The company just never made money. 

It tried some great and crazy ideas, including creating what has since become the long-running Retro Gamer magazine. The team launched movie magazines in one final gasp of ambition.

But so many magazines launched, and then died. People joined the company, relocated from London, and then left months later. It started to feel almost cruel to be messing people around like this.

The bills were paid by PC Utilities, the magazine I edited, and also Retro Gamer when it was launched. I think a console gaming magazine called Tip Station might’ve contributed too, but not consistently. 

A core handful of us old-timers at Live were married to our jobs.

Often we worked into the early hours of the morning to get those magazines out of the door. At one point I was simultaneously editing three magazines across a six week cycle!

How to stop being a magazine editor

In August 2005, it all came to an end.

The owner did a switcheroo where he put Live Publishing into receivership. Then he bought some of its assets for a new company. He employed a handful of the same staff. My old magazine, PC Utilities, continued to be published, along with a few others.  

The gamble didn’t entirely pay off because another publisher swooped in and bought the only other profitable title: Retro Gamer. 

But his new company continued for a while before, about seven years later, it too pulled into a lay-by of the publishing dual carriageway and never moved again. This was despite the valiant efforts of all concerned. 

All this happened without me and many others who had worked at Live. Having been made redundant for the first time in my life in 2005, I had become a freelance writer.

Unless I moved back to London, which I didn’t even consider, it would be very unlikely I would ever get a full-time job as an editor. 

And even in London, traditional print journalism was beginning to look like a sucker’s game. Low salaries and few senior positions meant the industry had transformed. I started to notice how everybody working on magazines was a recent graduate, largely because they were cheaper to hire. 
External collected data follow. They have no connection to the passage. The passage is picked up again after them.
-- pv_equiv track=rewrite | github.com/sharma-anubhav/CrackingTheCodingInterview-DSA | ch38(SlidingWindow)/38.3.py | bestseller
-- ===== SOURCE A (Python) =====
-- from collections import defaultdict, deque
--
-- class Window:
--     def __init__(self, l, r):
--         self.l = l
--         self.r = r
--         self.internal = defaultdict(int)
--
-- def bestseller(arr, k):
--     cur_window = Window(0,0)
--     while cur_window.r< len(arr):
--         cur_window.internal[arr[cur_window.r]]+=1
--         cur_window.r+=1
--         if cur_window.r-cur_window.l == k:
--             if len(cur_window.internal.keys())==k:
--                 return True
--             cur_window.internal[arr[cur_window.l]]-=1
--             if cur_window.internal[arr[cur_window.l]] == 0:
--                 del cur_window.internal[arr[cur_window.l]]
--             cur_window.l+=1
--     return False
-- ===== SOURCE B (Python) =====
-- def bestseller(arr, k):
--     if k <= 0:
--         return False
--     return any(len(set(arr[i:i+k])) == k for i in range(len(arr) - k + 1))
-- ===== Notes on version B (the rewrite author's own statement) =====
-- stated objective: simpler
-- what changed: Replaces A's single-pass sliding window with a rolling count dict (increment on entry, decrement/delete on exit, key-count check) by a two-line idiomatic form: guard k <= 0, then any() over each length-k window built and deduplicated independently via set().
import Mathlib
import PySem

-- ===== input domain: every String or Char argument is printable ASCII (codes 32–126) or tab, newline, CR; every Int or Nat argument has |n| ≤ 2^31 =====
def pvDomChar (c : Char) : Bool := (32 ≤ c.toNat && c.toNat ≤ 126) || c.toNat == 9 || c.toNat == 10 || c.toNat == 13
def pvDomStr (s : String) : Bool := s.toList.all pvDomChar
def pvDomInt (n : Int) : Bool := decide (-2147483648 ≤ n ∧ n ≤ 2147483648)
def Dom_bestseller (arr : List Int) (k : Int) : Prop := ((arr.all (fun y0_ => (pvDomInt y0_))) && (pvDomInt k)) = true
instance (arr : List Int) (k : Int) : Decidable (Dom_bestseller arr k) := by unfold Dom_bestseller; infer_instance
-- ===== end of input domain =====

-- B replaces A's one-pass rolling count-dict sliding window by the idiomatic form:
-- guard k <= 0, then any() over each length-k window's set built independently (simpler, not faster).

-- ===== PORT A =====
-- A's while loop, ported as recursion on arr.length - r. Python ints l, r are ports' Nat
-- counters (both start at 0 and only ever increase); arr[r] / arr[l] are read with pyGetD
-- (exact: the loop guarantees l ≤ r < len(arr) at each access).
def bestsellerGo (arr : List Int) (k : Int) (l r : Nat) (d : PySem.Dict Int Int) : Bool :=
  if h : r < arr.length then
    -- cur_window.internal[arr[cur_window.r]] += 1 ; cur_window.r += 1
    let d1 := d.modify (PySem.List.pyGetD arr (r : Int) 0) 0 (· + 1)
    if ((r : Int) + 1) - (l : Int) = k then
      if (d1.keys.length : Int) = k then true
      else
        let x := PySem.List.pyGetD arr (l : Int) 0
        let d2 := d1.modify x 0 (· - 1)
        let d3 := if d2.getD x 0 = 0 then d2.erase x else d2
        bestsellerGo arr k (l + 1) (r + 1) d3
    else bestsellerGo arr k l (r + 1) d1
  else false
termination_by arr.length - r

def bestseller (arr : List Int) (k : Int) : Bool :=
  bestsellerGo arr k 0 0 PySem.Dict.empty

-- ===== PORT B =====
def bestseller_alt (arr : List Int) (k : Int) : Bool :=
  if k ≤ 0 then false
  else (PySem.List.pyRange 0 ((arr.length : Int) - k + 1) 1).any
    (fun i => ((PySem.Set.ofList (PySem.List.slice arr (some i) (some (i + k)))).length : Int) == k)

-- ===== PRECONDITION & SPEC =====
def Spec_bestseller (arr : List Int) (k : Int) (out : Bool) : Prop := out = bestseller_alt arr k
instance (arr : List Int) (k : Int) (out : Bool) : Decidable (Spec_bestseller arr k out) := by unfold Spec_bestseller; infer_instance

-- ===== CLAIM (what is proved, stated in full; the proofs are below) =====
def Claim_equal_bestseller : Prop := ∀ (arr : List Int) (k : Int), Dom_bestseller arr k → Spec_bestseller arr k (bestseller arr k)

-- ===== LEMMAS AND PROOFS =====

-- Abstraction of A's rolling dict: it is exactly a multiplicity table of the current window w.
def DInv (d : PySem.Dict Int Int) (w : List Int) : Prop :=
  d.keys.Nodup ∧ (∀ x : Int, d.getD x 0 = (w.count x : Int)) ∧ (∀ x : Int, x ∈ d.keys ↔ x ∈ w)

-- keys of an invariant dict are a permutation of set(w), so their number is |set(w)|
lemma keys_length_of_DInv (d : PySem.Dict Int Int) (w : List Int) (h : DInv d w) :
    d.keys.length = (PySem.Set.ofList w).length := by
  obtain ⟨hnd, _, hmem⟩ := h
  refine List.Perm.length_eq ?_
  refine (List.perm_ext_iff_of_nodup hnd (PySem.Set.nodup_ofList w)).mpr ?_
  intro x
  rw [hmem x, PySem.Set.mem_ofList]

-- |set(w)| = |w| iff w has no duplicates
lemma ofList_length_eq_iff (w : List Int) :
    (PySem.Set.ofList w).length = w.length ↔ w.Nodup := by
  constructor
  · intro h
    have hperm : (PySem.Set.ofList w).Perm w.dedup := by
      refine (List.perm_ext_iff_of_nodup (PySem.Set.nodup_ofList w) w.nodup_dedup).mpr ?_
      intro x; rw [PySem.Set.mem_ofList, List.mem_dedup]
    have hd : w.dedup.length = w.length := by rw [← hperm.length_eq]; exact h
    have heq := List.Sublist.eq_of_length (List.dedup_sublist w) hd
    rw [← heq]; exact w.nodup_dedup
  · intro h; rw [PySem.Set.ofList_eq_self_of_nodup w h]

lemma DInv_push (d : PySem.Dict Int Int) (w : List Int) (x : Int) (h : DInv d w) :
    DInv (d.modify x 0 (· + 1)) (w ++ [x]) := by
  obtain ⟨hnd, hcnt, hmem⟩ := h
  simp only [DInv, PySem.Dict.modify]
  refine ⟨PySem.Dict.nodup_keys_insert _ _ _ hnd, ?_, ?_⟩
  · intro y
    rw [PySem.Dict.getD_insert]
    by_cases hy : y = x
    · subst hy; simp [hcnt y, List.count_append]
    · simp [hy, hcnt y, List.count_append, List.count_singleton]
      omega
  · intro y
    rw [PySem.Dict.mem_keys_insert]
    simp [hmem y, List.mem_append]
    tauto

-- (d.erase x) read back pointwise (erase filters the items list)
lemma find?_filter_ne_key (l : List (Int × Int)) (x y : Int) (h : y ≠ x) :
    List.find? (fun p => p.1 == y) (l.filter (fun p => !(p.1 == x))) =
      List.find? (fun p => p.1 == y) l := by
  induction l with
  | nil => rfl
  | cons p rest ih =>
    by_cases hp : p.1 = x
    · have hxy : (x == y) = false := by simp; omega
      simp [hp, hxy, ih]
    · by_cases hpy : p.1 = y
      · have hyx : ¬ (y = x) := h
        simp [hpy, hyx]
      · simp [hp, hpy, ih]

lemma get?_erase (d : PySem.Dict Int Int) (x y : Int) :
    (d.erase x).get? y = if y = x then none else d.get? y := by
  simp only [PySem.Dict.erase, PySem.Dict.get?]
  by_cases hy : y = x
  · subst hy
    rw [if_pos rfl, List.find?_eq_none.mpr ?_]
    · rfl
    · intro p hp
      simp only [List.mem_filter] at hp
      simpa using hp.2
  · rw [if_neg hy, find?_filter_ne_key _ _ _ hy]

lemma getD_erase (d : PySem.Dict Int Int) (x y : Int) :
    (d.erase x).getD y 0 = if y = x then 0 else d.getD y 0 := by
  simp only [PySem.Dict.getD, get?_erase]
  split <;> simp

lemma keys_erase (d : PySem.Dict Int Int) (x : Int) :
    (d.erase x).keys = d.keys.filter (fun y => !(y == x)) := by
  obtain ⟨items⟩ := d
  simp only [PySem.Dict.erase, PySem.Dict.keys]
  induction items with
  | nil => simp
  | cons p rest ih => by_cases hp : p.1 = x <;> simp [hp, ih]

lemma mem_keys_erase (d : PySem.Dict Int Int) (x y : Int) :
    y ∈ (d.erase x).keys ↔ y ∈ d.keys ∧ y ≠ x := by
  rw [keys_erase]; simp

lemma DInv_pop (d : PySem.Dict Int Int) (w : List Int) (x : Int) (h : DInv d (x :: w)) :
    DInv (if (d.modify x 0 (· - 1)).getD x 0 = 0
          then (d.modify x 0 (· - 1)).erase x else d.modify x 0 (· - 1)) w := by
  obtain ⟨hnd, hcnt, hmem⟩ := h
  have hxmem : x ∈ d.keys := (hmem x).mpr (List.mem_cons_self)
  have hcont : d.contains x = true := (PySem.Dict.contains_iff_mem_keys d x).mpr hxmem
  have hk2 : (d.modify x 0 (· - 1)).keys = d.keys := by
    simp only [PySem.Dict.modify]
    exact PySem.Dict.keys_insert_of_contains d _ hcont
  have hg2 : ∀ y : Int, (d.modify x 0 (· - 1)).getD y 0 = (w.count y : Int) := by
    intro y
    rw [PySem.Dict.getD_modify]
    by_cases hy : y = x
    · subst hy
      rw [hcnt y, List.count_cons_self]
      rw [if_pos rfl]
      push_cast
      ring
    · rw [if_neg hy, hcnt y, List.count_cons_of_ne (by omega)]
  by_cases h0 : (d.modify x 0 (· - 1)).getD x 0 = 0
  · have hxw : x ∉ w := by
      rw [hg2 x] at h0
      exact List.count_eq_zero.mp (by exact_mod_cast h0)
    simp only [h0, if_pos]
    refine ⟨?_, ?_, ?_⟩
    · rw [keys_erase, hk2]; exact hnd.filter _
    · intro y
      rw [getD_erase]
      by_cases hy : y = x
      · subst hy; simp [List.count_eq_zero.mpr hxw]
      · simp [hy, hg2 y]
    · intro y
      rw [mem_keys_erase, hk2, hmem y]
      by_cases hy : y = x
      · subst hy; simp [hxw]
      · simp [hy]
  · simp only [h0, if_false]
    have hxw : x ∈ w := by
      rw [hg2 x] at h0
      exact List.count_pos_iff.mp (by omega)
    refine ⟨by rw [hk2]; exact hnd, hg2, ?_⟩
    intro y
    rw [hk2, hmem y, List.mem_cons]
    constructor
    · rintro (rfl | hy); exacts [hxw, hy]
    · intro hy; exact Or.inr hy

lemma win_succ (arr : List Int) (l r : Nat) (hl : l ≤ r) (hr : r < arr.length) :
    (arr.drop l).take (r - l) ++ [arr[r]] = (arr.drop l).take (r + 1 - l) := by
  have h1 : r + 1 - l = (r - l) + 1 := by omega
  rw [h1, List.take_add_one]
  congr 1
  rw [List.getElem?_drop]
  have h2 : l + (r - l) = r := by omega
  rw [h2, List.getElem?_eq_getElem hr]
  rfl

lemma win_cons (arr : List Int) (l n : Nat) (hl : l < arr.length) :
    (arr.drop l).take (n + 1) = arr[l] :: (arr.drop (l + 1)).take n := by
  rw [List.drop_eq_getElem_cons hl, List.take_succ_cons]

-- main loop characterisation for k ≥ 1
lemma go_spec (arr : List Int) (k : Int) (hk : 1 ≤ k) :
    ∀ n r l d, arr.length - r = n → l ≤ r → r ≤ arr.length →
    ((r : Int) - (l : Int) = min (r : Int) (k - 1)) →
    DInv d ((arr.drop l).take (r - l)) →
    (bestsellerGo arr k l r d = true ↔
      ∃ i : Nat, l ≤ i ∧ (i : Int) + k ≤ (arr.length : Int) ∧ ((arr.drop i).take k.toNat).Nodup) := by
  intro n
  induction n using Nat.strong_induction_on with
  | _ n ih =>
    intro r l d hn hlr hrlen hmin hinv
    rw [bestsellerGo]
    by_cases h : r < arr.length
    · rw [dif_pos h]
      have hxr : PySem.List.pyGetD arr (r : Int) 0 = arr[r] := by
        rw [PySem.List.pyGetD_natCast, List.getD_eq_getElem arr 0 h]
      rw [hxr]
      have hpush : DInv (d.modify (arr[r]) 0 (· + 1))
          ((arr.drop l).take (r + 1 - l)) := by
        have h1 := DInv_push d _ (arr[r]) hinv
        rwa [win_succ arr l r hlr h] at h1
      by_cases hc : ((r : Int) + 1) - (l : Int) = k
      · rw [if_pos hc]
        have hrl1 : r + 1 - l = k.toNat := by omega
        have hkeys := keys_length_of_DInv _ _ hpush
        by_cases hkk : (((d.modify (arr[r]) 0 (· + 1)).keys.length : Int)) = k
        · rw [if_pos hkk]
          simp only [true_iff]
          refine ⟨l, Nat.le_refl l, by omega, ?_⟩
          apply (ofList_length_eq_iff _).mp
          rw [← hrl1, ← hkeys]
          rw [List.length_take, List.length_drop]
          omega
        · rw [if_neg hkk]
          have hlw : l < arr.length := by omega
          have hxl : PySem.List.pyGetD arr (l : Int) 0 = arr[l] := by
            rw [PySem.List.pyGetD_natCast, List.getD_eq_getElem arr 0 hlw]
          have hnotnodup : ¬ ((arr.drop l).take k.toNat).Nodup := by
            intro hnd
            apply hkk
            rw [hkeys, PySem.Set.ofList_eq_self_of_nodup _ (by rwa [hrl1])]
            rw [List.length_take, List.length_drop]
            push_cast
            omega
          have hw1cons : (arr.drop l).take (r + 1 - l)
              = arr[l] :: ((arr.drop (l + 1)).take (r - l)) := by
            have h2 : r + 1 - l = (r - l) + 1 := by omega
            rw [h2, win_cons arr l (r - l) hlw]
          rw [hxl]
          have hpop := DInv_pop (d.modify (arr[r]) 0 (· + 1))
            ((arr.drop (l + 1)).take (r - l)) (arr[l]) (by rwa [hw1cons] at hpush)
          have hrec := ih (arr.length - (r + 1)) (by omega) (r + 1) (l + 1) _ rfl
            (by omega) (by omega) (by push_cast at hc ⊢; omega)
            (by
              have h3 : r + 1 - (l + 1) = r - l := by omega
              rw [h3]
              exact hpop)
          rw [hrec]
          constructor
          · rintro ⟨i, hli, hik, hnd⟩
            exact ⟨i, by omega, hik, hnd⟩
          · rintro ⟨i, hli, hik, hnd⟩
            rcases Nat.eq_or_lt_of_le hli with rfl | hlt
            · exact absurd hnd hnotnodup
            · exact ⟨i, by omega, hik, hnd⟩
      · rw [if_neg hc]
        exact ih (arr.length - (r + 1)) (by omega) (r + 1) l _ rfl (by omega) (by omega)
          (by push_cast at hmin hc ⊢; omega) hpush
    · rw [dif_neg h]
      simp only [Bool.false_eq_true, false_iff]
      rintro ⟨i, hli, hik, -⟩
      have hr : r = arr.length := by omega
      subst hr
      omega

lemma go_nonpos (arr : List Int) (k : Int) (hk : k ≤ 0) :
    ∀ n r l d, arr.length - r = n → l ≤ r → bestsellerGo arr k l r d = false := by
  intro n
  induction n using Nat.strong_induction_on with
  | _ n ih =>
    intro r l d hn hlr
    rw [bestsellerGo]
    by_cases h : r < arr.length
    · rw [dif_pos h]
      have hcond : ¬ (((r : Int) + 1) - (l : Int) = k) := by omega
      simp only [hcond, if_false]
      exact ih (arr.length - (r + 1)) (by omega) (r + 1) l _ rfl (by omega)
    · rw [dif_neg h]

lemma alt_spec (arr : List Int) (k : Int) (hk : 1 ≤ k) :
    (bestseller_alt arr k = true ↔
      ∃ i : Nat, (i : Int) + k ≤ (arr.length : Int) ∧ ((arr.drop i).take k.toNat).Nodup) := by
  unfold bestseller_alt
  rw [if_neg (by omega)]
  rw [List.any_eq_true]
  constructor
  · rintro ⟨i, hmem, hp⟩
    obtain ⟨hi0, hilt⟩ := PySem.List.mem_pyRange_one.mp hmem
    refine ⟨i.toNat, by omega, ?_⟩
    rw [beq_iff_eq] at hp
    rw [PySem.List.slice_toNat arr hi0 (by omega)] at hp
    have hkn : (i + k).toNat - i.toNat = k.toNat := by omega
    rw [hkn] at hp
    have hlen : ((arr.drop i.toNat).take k.toNat).length = k.toNat := by
      rw [List.length_take, List.length_drop]
      omega
    have : (PySem.Set.ofList ((arr.drop i.toNat).take k.toNat)).length
        = ((arr.drop i.toNat).take k.toNat).length := by
      rw [hlen]; omega
    exact (ofList_length_eq_iff _).mp this
  · rintro ⟨i, hik, hnd⟩
    refine ⟨(i : Int), PySem.List.mem_pyRange_one.mpr ⟨by omega, by omega⟩, ?_⟩
    rw [beq_iff_eq]
    rw [PySem.List.slice_toNat arr (by omega) (by omega)]
    have hkn : ((i : Int) + k).toNat - (i : Int).toNat = k.toNat := by omega
    rw [hkn, Int.toNat_natCast]
    rw [PySem.Set.ofList_eq_self_of_nodup _ hnd]
    rw [List.length_take, List.length_drop]
    omega

-- ===== VERDICT (by name: the statement is the Claim_ definition above) =====
theorem bestseller_spec : Claim_equal_bestseller := by
  intro arr k _
  unfold Spec_bestseller
  by_cases hk : k ≤ 0
  · have hA : bestseller arr k = false := by
      unfold bestseller
      exact go_nonpos arr k hk arr.length 0 0 PySem.Dict.empty rfl (Nat.le_refl 0)
    have hB : bestseller_alt arr k = false := by
      unfold bestseller_alt; simp [hk]
    rw [hA, hB]
  · have hk1 : 1 ≤ k := by omega
    have hinv : DInv PySem.Dict.empty ((arr.drop 0).take 0) := by
      refine ⟨?_, ?_, ?_⟩ <;> simp [PySem.Dict.keys, PySem.Dict.empty, PySem.Dict.getD,
        PySem.Dict.get?]
    have hA := go_spec arr k hk1 arr.length 0 0 PySem.Dict.empty rfl (Nat.le_refl 0)
      (Nat.zero_le _) (by simp; omega) hinv
    have hB := alt_spec arr k hk1
    have : bestseller arr k = true ↔ bestseller_alt arr k = true := by
      unfold bestseller
      rw [hA, hB]
      constructor
      · rintro ⟨i, _, hi⟩; exact ⟨i, hi⟩
      · rintro ⟨i, hi⟩; exact ⟨i, Nat.zero_le i, hi⟩
    exact Bool.coe_iff_coe.mp this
Nonetheless, I spent a decade having fun as a freelance. I explored the nascent world of paid blogging. I self-published to amazing success. I wrote and edited textbooks, some of which were best-sellers

I explored the cutting edge of quite a lot of new content creation concepts.

But it was a precarious way to make a living. In 2017, married and approaching middle age, I became tired of it all. I wanted a salary again. My wife and I needed certainty. 

I heard within the industry that many journalists were moving over to something called content marketing, where they transferred their skills to creating top-of-funnel blogs, eBooks and videos for businesses. 

This is where I would eventually end-up – as a content creator at a FTSE100 company.